In Flammen stehende Laptops oder Smartphones sind oft auf Dendriten in Batterien zurückzuführen. Diese astartigen Auswüchse an der Anode können Kurzschlüsse auslösen, die zum Batteriebrand führen. Warum die häufig in mobilen Endgeräten eingesetzten Lithium-Ionen-Speichersysteme zur Dendritenbildung neigen, magnesiumbasierte Batterien jedoch zum Beispiel nicht, haben Forscher Axel Groß und Markus Jäckle von der Uni Ulm untersucht. Anhand von Simulationen an Supercomputern konnten sie erstmals Metalleigenschaften identifizieren, die das Dendritenwachstum beeinflussen. Auf dieser Basis lassen sich Designempfehlungen formulieren, die bei der Entwicklung zuverlässiger neuer Speichersysteme helfen – nicht nur für Smartphones und Laptops, sondern auch im Hinblick auf globale Herausforderungen wie die Energiewende und die zunehmende Elektromobilität.
Bisher glauben viele Forscher, dass die Zusammensetzung der Oberflächenschicht auf der negativen Elektrode und des Elektrolyten ursächlich für die Dendritenbildung ist. Allerdings deuten neue experimentelle Forschungsergebnisse aus dem Helmholtz-Institut Ulm in eine andere Richtung: Demnach scheint eine dem Metall innewohnende Eigenschaft die astartigen Auswüchse zu bedingen. Dabei haben die Forscher die Selbstdiffusionsbarrieren verschiedener Metalle im Blick, die in Akkus verwendet werden. Diese Barrieren sind dafür verantwortlich, wie gleichmäßig sich Metallatome beim Wiederaufladen der Batterie, nach der Abscheidung, auf der Anoden-Oberfläche verteilen.
„Wir haben uns gefragt, ob es eine einfache physikalisch-chemische Materialeigenschaft gibt, mit dessen Hilfe man vorhersagen kann, ob metallische Anoden in Batterien zum Dendritenwachstum neigen. Dabei sind wir davon ausgegangen, dass die Beschaffenheit der Anoden-Oberfläche, ob rau oder glatt, einen erheblichen Einfluss auf die Dendritenbildung hat“, sagt Groß. Ein solcher Deskriptor wäre hochrelevant, denn weltweit suchen Forscher nach zuverlässigen Nachfolgesystemen für Lithium-Ionen-Batterien. Für ihre Untersuchung haben die Wissenschaftler um Groß Forschungsergebnisse aus Theorie sowie Experiment kombiniert: Anhand von Simulationen konnten sie die experimentellen Daten im Detail nachvollziehen. Mithilfe von Supercomputern berechnete die Gruppe Diffusionsbarrieren und Eigenschaften unterschiedlicher, in Batterien verwendeter Materialien auf atomarer Ebene.

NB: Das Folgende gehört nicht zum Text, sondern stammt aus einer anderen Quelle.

-- pv_equiv track=rewrite | github.com/Abdullahyassir007/audio-watermarking-demo | audio-stegno-main/decoder.py | reverse_bit_interleaving
-- ===== SOURCE A (Python) =====
-- def reverse_bit_interleaving(interleaved_bits, block_size=8):
--     """Reverse the bit interleaving process"""
--     n = len(interleaved_bits)
--     padded_length = ((n + block_size - 1) // block_size) * block_size
--     padded_bits = interleaved_bits + [0] * (padded_length - n)
--
--     num_blocks = padded_length // block_size
--     # Forward interleave: output[i * num_blocks + b] = input[b * block_size + i]
--     # So reverse: original[b * block_size + i] = interleaved[i * num_blocks + b]
--     original = [0] * padded_length
--     for i in range(block_size):
--         for b in range(num_blocks):
--             original[b * block_size + i] = padded_bits[i * num_blocks + b]
--
--     return original[:n]
-- ===== SOURCE B (Python) =====
-- def reverse_bit_interleaving(interleaved_bits, block_size=8):
--     """Reverse the bit interleaving by dealing the stream round-robin into
--     num_blocks accumulating buckets (one pass), then concatenating the buckets."""
--     n = len(interleaved_bits)
--     num_blocks = -(-n // block_size)          # ceil(n / block_size)
--     if num_blocks == 0:
--         return []
--     buckets = [[] for _ in range(num_blocks)]
--     for t, bit in enumerate(interleaved_bits + [0] * (block_size * num_blocks - n)):
--         buckets[t % num_blocks].append(bit)
--     original = []
--     for bucket in buckets:
--         original.extend(bucket)
--     return original[:n]
-- ===== Notes on version B (the rewrite author's own statement) =====
-- stated objective: alternative
-- what changed: Replaces A's preallocated output array filled by a nested index-arithmetic scatter (original[b*block_size+i] = padded[i*num_blocks+b]) with a single left-to-right pass that deals the padded stream round-robin (index mod num_blocks) into num_blocks accumulating buckets and then concatenates the buckets.
-- outside the precondition, e.g. on reverse_bit_interleaving([1, 0, 1, 1, 0, 1, 0, 0, 1, 1], -2): A returns [0, 0, 0, 0, 0, 0, 0, 0], B raises IndexError; on reverse_bit_interleaving([1, 0], -5): A returns [], B returns []; on reverse_bit_interleaving([1, 0, 1], 0): A raises ZeroDivisionError, B raises ZeroDivisionError
import Mathlib
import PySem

Die Ergebnisse bestätigen die wichtige Rolle der Selbstdiffusionsbarrieren: Beim Wiederaufladen der Batterie, nach dem Abscheiden, verteilen sich Metallatome äußerst gleichmäßig, wenn die Diffusionsbarrieren niedrig sind. Entsprechende Materialien, beispielsweise Magnesium oder Aluminium, zeigen dadurch kein Dendritenwachstum. Im Fall von hohen Diffusionsbarrieren wie bei Lithium- und Natrium-Speichern bilden sich jedoch raue Oberflächen, die nadelartige, dendritische Strukturen begünstigen. Demnach erlaubt die Höhe der Diffusionsbarrieren als Deskriptor Vorhersagen darüber, ob metallische Anoden in Batterien zu Dendritenwachstum neigen oder nicht. Daraus lässt sich zwar noch keine vollständige Theorie des Dendritenwachstums ableiten, wohl aber Designprinzipien für sichere Batterien.
„Unsere Ergebnisse lassen erwarten, dass wir Dendritenwachstum durch eine Verringerung der Höhe von Selbstdiffusionsbarrieren gezielt verhindern können. Dies gelingt zum Beispiel durch die Modifikation der Anoden-Oberfläche. Eine andere Möglichkeit wäre es, von vornherein Anodenmaterialien mit niedrigen Selbstdiffusionsbarrieren auszuwählen, die aufgrund dieser Eigenschaft nicht zur Dendritenbildung neigen“, erklärt Jäckle.